(Dataset entries)
-- pv_equiv track=rewrite | github.com/NoahMekonnen/23.2-Python-Data-Structures-Exercises | 27_titleize/titleize.py | titleize
-- ===== SOURCE A (Python) =====
-- def titleize(phrase):
--     """Return phrase in title case (each word capitalized).
--
--         >>> titleize('this is awesome')
--         'This Is Awesome'
--
--         >>> titleize('oNLy cAPITALIZe fIRSt')
--         'Only Capitalize First'
--     """
--     temp_list = phrase.split(" ")
--     final_temp_list = []
--     for i in range(len(temp_list)):
--         temp_list[i] = temp_list[i].lower()
--     for i in range(len(temp_list)):
--         final_temp_list.append([char for char in temp_list[i]])
--     for i in range(len(final_temp_list)):
--         final_temp_list[i][0] = final_temp_list[i][0].upper()
--         if i < len(final_temp_list)-1:
--             final_temp_list[i].append(' ')
--         final_temp_list[i] = ''.join(final_temp_list[i])
--     return ''.join(final_temp_list)
-- ===== SOURCE B (Python) =====
-- def titleize(phrase):
--     return " ".join(w[0].upper() + w[1:].lower() for w in phrase.split(" "))
-- ===== Notes on version B (the rewrite author's own statement) =====
-- stated objective: simpler
-- what changed: Replaces A's three separate index loops over a mutable list of char-lists (lowercase pass, char-list-copy pass, capitalize-and-append-space pass) with a single join over a per-word slicing expression w[0].upper() + w[1:].lower().
import Mathlib
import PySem

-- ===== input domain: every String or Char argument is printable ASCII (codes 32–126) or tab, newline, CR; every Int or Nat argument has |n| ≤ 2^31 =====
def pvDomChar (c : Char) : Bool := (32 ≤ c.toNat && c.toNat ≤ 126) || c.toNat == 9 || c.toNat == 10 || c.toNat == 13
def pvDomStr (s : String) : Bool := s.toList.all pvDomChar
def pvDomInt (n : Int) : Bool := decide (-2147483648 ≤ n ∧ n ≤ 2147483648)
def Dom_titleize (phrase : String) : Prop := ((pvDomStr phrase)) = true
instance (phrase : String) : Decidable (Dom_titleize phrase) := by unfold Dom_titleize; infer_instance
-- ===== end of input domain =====

-- B replaces A's three index loops over a mutable list of char-lists with a single join over a
-- per-word slicing expression; equal on Pre_ (phrases with no empty word; elsewhere both raise).


-- ===== PORT A =====
-- body of A's third loop: final_temp_list[i][0] = final_temp_list[i][0].upper();
-- if i < len(final_temp_list)-1: append ' '; the trailing ''.join of a list of chars is that list.
-- (final_temp_list[i][0] raises IndexError on an empty word: totalised with a default, exact under Pre_)
def pvAword (n : Nat) (i : Int) (w : List Char) : List Char :=
  let w' := PySem.List.pySetD w 0 (PySem.Chars.upperChar (PySem.List.pyGetD w 0 ' '))
  if i < (n : Int) - 1 then w' ++ [' '] else w'

def titleize (phrase : String) : String :=
  -- temp_list = phrase.split(" ")
  let tempList := PySem.Chars.splitOn phrase.toList [' ']
  -- for i in range(len(temp_list)): temp_list[i] = temp_list[i].lower()
  let tempList2 := (PySem.List.pyRange 0 (tempList.length : Int) 1).foldl
    (fun l i => PySem.List.pySetD l i (PySem.Chars.lower (PySem.List.pyGetD l i []))) tempList
  -- for i in range(len(temp_list)): final_temp_list.append([char for char in temp_list[i]])
  -- (a char-by-char copy of a list of chars is that list)
  let finalTempList := (PySem.List.pyRange 0 (tempList2.length : Int) 1).foldl
    (fun acc i => acc ++ [PySem.List.pyGetD tempList2 i []]) []
  -- for i in range(len(final_temp_list)): <pvAword above, in place at index i>
  let finalTempList2 := (PySem.List.pyRange 0 (finalTempList.length : Int) 1).foldl
    (fun l i => PySem.List.pySetD l i (pvAword l.length i (PySem.List.pyGetD l i []))) finalTempList
  -- return ''.join(final_temp_list)
  String.ofList (PySem.Chars.join [] finalTempList2)

-- ===== PORT B =====
-- w[0].upper() + w[1:].lower()   (w[0] raises IndexError on an empty word: totalised, exact under Pre_)
def pvBword (w : List Char) : List Char :=
  PySem.Chars.upper [PySem.List.pyGetD w 0 ' '] ++
    PySem.Chars.lower (PySem.List.slice w (some 1) none)

def titleize_alt (phrase : String) : String :=
  String.ofList (PySem.Chars.join [' ']
    ((PySem.Chars.splitOn phrase.toList [' ']).map pvBword))

-- ===== PRECONDITION & SPEC =====
-- Pre_ excludes exactly the phrases whose split contains an empty word (empty string,
-- leading/trailing/double spaces): there both A and B raise IndexError on the word's [0].
def Pre_titleize (phrase : String) : Prop :=
  ∀ w ∈ PySem.Chars.splitOn phrase.toList [' '], w ≠ []
instance (phrase : String) : Decidable (Pre_titleize phrase) := by unfold Pre_titleize; infer_instance
def pvWitness_titleize : String := "oNLy cAPITALIZe fIRSt"

def Spec_titleize (phrase : String) (out : String) : Prop := out = titleize_alt phrase
instance (phrase : String) (out : String) : Decidable (Spec_titleize phrase out) := by unfold Spec_titleize; infer_instance

-- ===== CLAIM (what is proved, stated in full; the proofs are below) =====
def Claim_equal_titleize : Prop := ∀ (phrase : String), Dom_titleize phrase → Pre_titleize phrase → Spec_titleize phrase (titleize phrase)

-- ===== LEMMAS AND PROOFS =====

-- the result of an in-place 'for i in range(len(l)): l[i] = g(len(l), i, l[i])' loop
def pvApplyIdx {α : Type} (g : Nat → Int → α → α) (n : Nat) : Nat → List α → List α
  | _, [] => []
  | i, y :: ys => g n (i : Int) y :: pvApplyIdx g n (i + 1) ys

lemma pvApplyIdx_cons {α : Type} (g : Nat → Int → α → α) (n i : Nat) (y : α) (ys : List α) :
    pvApplyIdx g n i (y :: ys) = g n (i : Int) y :: pvApplyIdx g n (i + 1) ys := rfl

lemma pvSetLoop {α : Type} (g : Nat → Int → α → α) (d : α) :
    ∀ (ys pre : List α),
    (PySem.List.pyRange (pre.length : Int) ((pre.length + ys.length : Nat) : Int) 1).foldl
      (fun l i => PySem.List.pySetD l i (g l.length i (PySem.List.pyGetD l i d))) (pre ++ ys)
    = pre ++ pvApplyIdx g (pre.length + ys.length) pre.length ys := by
  intro ys
  induction ys with
  | nil =>
      intro pre
      rw [PySem.List.pyRange_one_eq_nil (by simp)]
      simp [pvApplyIdx]
  | cons y ys ih =>
      intro pre
      rw [PySem.List.pyRange_one_cons
        (by exact_mod_cast Nat.lt_add_of_pos_right (Nat.succ_pos ys.length))]
      simp only [List.foldl_cons]
      have hget : PySem.List.pyGetD (pre ++ y :: ys) (pre.length : Int) d = y := by simp
      have hlen : (pre ++ y :: ys).length = pre.length + (ys.length + 1) := by simp
      rw [hget, hlen]
      have hset : PySem.List.pySetD (pre ++ y :: ys) (pre.length : Int)
          (g (pre.length + (ys.length + 1)) (pre.length : Int) y)
          = pre ++ g (pre.length + (ys.length + 1)) (pre.length : Int) y :: ys := by simp
      rw [hset]
      have ih' := ih (pre ++ [g (pre.length + (ys.length + 1)) (pre.length : Int) y])
      simp only [List.length_append, List.length_cons, List.length_nil] at ih' ⊢
      rw [show pre ++ g (pre.length + (ys.length + 1)) (pre.length : Int) y :: ys
            = (pre ++ [g (pre.length + (ys.length + 1)) (pre.length : Int) y]) ++ ys by simp]
      rw [show ((pre.length : Int) + 1) = ((pre.length + (0 + 1) : Nat) : Int) by push_cast; ring]
      rw [show ((pre.length + (ys.length + 1) : Nat) : Int)
            = ((pre.length + (0 + 1) + ys.length : Nat) : Int) by push_cast; ring]
      rw [ih']
      rw [show pre.length + (0 + 1) + ys.length = pre.length + (ys.length + 1) from by omega]
      rw [show pre.length + (0 + 1) = pre.length + 1 from by omega]
      simp [pvApplyIdx]

lemma pvApplyIdx_const {α : Type} (f : α → α) (n : Nat) :
    ∀ (ys : List α) (i : Nat), pvApplyIdx (fun _ _ a => f a) n i ys = ys.map f := by
  intro ys
  induction ys with
  | nil => intro i; rfl
  | cons y ys ih => intro i; simp [pvApplyIdx, ih]

lemma pvCharLe (d e : Char) : (d ≤ e) ↔ d.toNat ≤ e.toNat := by
  rw [Char.le_def, UInt32.le_iff_toNat_le]; simp [Char.toNat_val]

lemma pvCharUL (c : Char) :
    PySem.Chars.upperChar (PySem.Chars.lowerChar c) = PySem.Chars.upperChar c := by
  have hA : ('A':Char).toNat = 65 := rfl
  have hZ : ('Z':Char).toNat = 90 := rfl
  have ha : ('a':Char).toNat = 97 := rfl
  have hz : ('z':Char).toNat = 122 := rfl
  unfold PySem.Chars.lowerChar PySem.Chars.upperChar PySem.Chars.isupper PySem.Chars.islower
  by_cases h : 'A' ≤ c ∧ c ≤ 'Z'
  · have h1 : 65 ≤ c.toNat := by rw [← hA, ← pvCharLe]; exact h.1
    have h2 : c.toNat ≤ 90 := by rw [← hZ, ← pvCharLe]; exact h.2
    have hv : (c.toNat + 32).isValidChar := Or.inl (by omega)
    have ht : (Char.ofNat (c.toNat + 32)).toNat = c.toNat + 32 := by
      rw [Char.toNat_ofNat, if_pos hv]
    have e1 : (decide ('A' ≤ c) && decide (c ≤ 'Z')) = true := by
      simp only [Bool.and_eq_true, decide_eq_true_eq]; exact h
    have e2 : (decide ('a' ≤ Char.ofNat (c.toNat + 32)) && decide (Char.ofNat (c.toNat + 32) ≤ 'z')) = true := by
      simp only [Bool.and_eq_true, decide_eq_true_eq, pvCharLe, ha, hz]
      rw [ht]
      omega
    have e3 : (decide ('a' ≤ c) && decide (c ≤ 'z')) ≠ true := by
      intro hx
      rw [Bool.and_eq_true, decide_eq_true_eq, decide_eq_true_eq, pvCharLe, pvCharLe, ha, hz] at hx
      omega
    rw [if_pos e1, if_pos e2, if_neg e3, ht, Nat.add_sub_cancel, Char.ofNat_toNat]
  · have e1 : (decide ('A' ≤ c) && decide (c ≤ 'Z')) ≠ true := by
      intro hx
      rw [Bool.and_eq_true, decide_eq_true_eq, decide_eq_true_eq] at hx
      exact h hx
    rw [if_neg e1]

-- capitalising the head of the lowered word = B's per-word expression
lemma pvWordEq (w : List Char) (hw : w ≠ []) :
    PySem.List.pySetD (PySem.Chars.lower w) 0
      (PySem.Chars.upperChar (PySem.List.pyGetD (PySem.Chars.lower w) 0 ' '))
    = pvBword w := by
  cases w with
  | nil => exact absurd rfl hw
  | cons c t =>
    simp [pvBword, PySem.Chars.lower, PySem.Chars.upper, PySem.List.slice_from_one, pysem, pvCharUL]

-- ''.join of the capitalised words with a space appended to all but the last
-- = ' '.join of B's words
lemma pvJoinLoop :
    ∀ (ws : List (List Char)) (w : List Char) (i n : Nat), i + (w :: ws).length = n →
      (∀ v ∈ w :: ws, v ≠ []) →
    PySem.Chars.join [] (pvApplyIdx pvAword n i ((w :: ws).map PySem.Chars.lower))
      = PySem.Chars.join [' '] ((w :: ws).map pvBword) := by
  intro ws
  induction ws with
  | nil =>
      intro w i n hn hne
      have hc : ¬ ((i : Int) < (n : Int) - 1) := by
        simp at hn; omega
      simp only [List.map_cons, List.map_nil, pvApplyIdx, pvAword, if_neg hc]
      rw [pvWordEq w (hne w (by simp))]
      rw [PySem.Chars.join_singleton, PySem.Chars.join_singleton]
  | cons w' ws ih =>
      intro w i n hn hne
      have hc : (i : Int) < (n : Int) - 1 := by
        simp at hn; omega
      rw [List.map_cons, pvApplyIdx_cons]
      have hA : pvAword n (i : Int) (PySem.Chars.lower w) = pvBword w ++ [' '] := by
        simp only [pvAword, if_pos hc]
        rw [pvWordEq w (hne w (by simp))]
      rw [hA]
      rw [show List.map PySem.Chars.lower (w' :: ws)
            = PySem.Chars.lower w' :: ws.map PySem.Chars.lower from rfl, pvApplyIdx_cons]
      rw [PySem.Chars.join_cons_cons]
      rw [show List.map pvBword (w :: w' :: ws)
            = pvBword w :: pvBword w' :: List.map pvBword ws from rfl, PySem.Chars.join_cons_cons]
      have hb : pvAword n ((i + 1 : Nat) : Int) (PySem.Chars.lower w') ::
            pvApplyIdx pvAword n (i + 1 + 1) (ws.map PySem.Chars.lower)
          = pvApplyIdx pvAword n (i + 1) ((w' :: ws).map PySem.Chars.lower) := by
        rw [show List.map PySem.Chars.lower (w' :: ws)
              = PySem.Chars.lower w' :: ws.map PySem.Chars.lower from rfl, pvApplyIdx_cons]
      rw [hb, ih w' (i + 1) n (by simp at hn ⊢; omega)
            (fun v hv => hne v (by simp at hv ⊢; tauto))]
      rw [show List.map pvBword (w' :: ws) = pvBword w' :: List.map pvBword ws from rfl]
      simp

-- A's first loop lowercases every word in place
lemma pvLoop1 (ws : List (List Char)) :
    (PySem.List.pyRange 0 (ws.length : Int) 1).foldl
      (fun l i => PySem.List.pySetD l i (PySem.Chars.lower (PySem.List.pyGetD l i []))) ws
    = ws.map PySem.Chars.lower := by
  have h := pvSetLoop (fun _ _ a => PySem.Chars.lower a) ([] : List Char) ws []
  simpa [pvApplyIdx_const] using h

-- A's second loop copies the list of words
lemma pvLoop2 (ws : List (List Char)) :
    (PySem.List.pyRange 0 (ws.length : Int) 1).foldl
      (fun acc i => acc ++ [PySem.List.pyGetD ws i []]) []
    = ws := by
  have h := PySem.List.foldl_pyRange_zero_pyGetD' ws ([] : List Char)
    (fun acc w => acc ++ [w]) []
  rw [PySem.List.foldl_append_singleton] at h
  simpa only [List.nil_append] using h

-- A's third loop, as pvApplyIdx
lemma pvLoop3 (l0 : List (List Char)) :
    (PySem.List.pyRange 0 (l0.length : Int) 1).foldl
      (fun l i => PySem.List.pySetD l i (pvAword l.length i (PySem.List.pyGetD l i []))) l0
    = pvApplyIdx pvAword l0.length 0 l0 := by
  have h := pvSetLoop pvAword ([] : List Char) l0 []
  simpa using h

-- ===== VERDICT (by name: the statement is the Claim_ definition above) =====
theorem titleize_spec : Claim_equal_titleize := by
  intro phrase _hdom hpre
  unfold Pre_titleize at hpre
  show titleize phrase = titleize_alt phrase
  unfold titleize titleize_alt
  cases hws : PySem.Chars.splitOn phrase.toList [' '] with
  | nil => simp [PySem.Chars.join_nil]
  | cons w ws =>
      rw [hws] at hpre
      simp only [pvLoop1, pvLoop2, pvLoop3]
      rw [List.length_map]
      congr 1
      exact pvJoinLoop ws w 0 (w :: ws).length (by simp) hpre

*EXERCISE GOAL*
Please go over the data above and tally every line holding "Type"; reply only with the count.

*RESULT BELOW*
4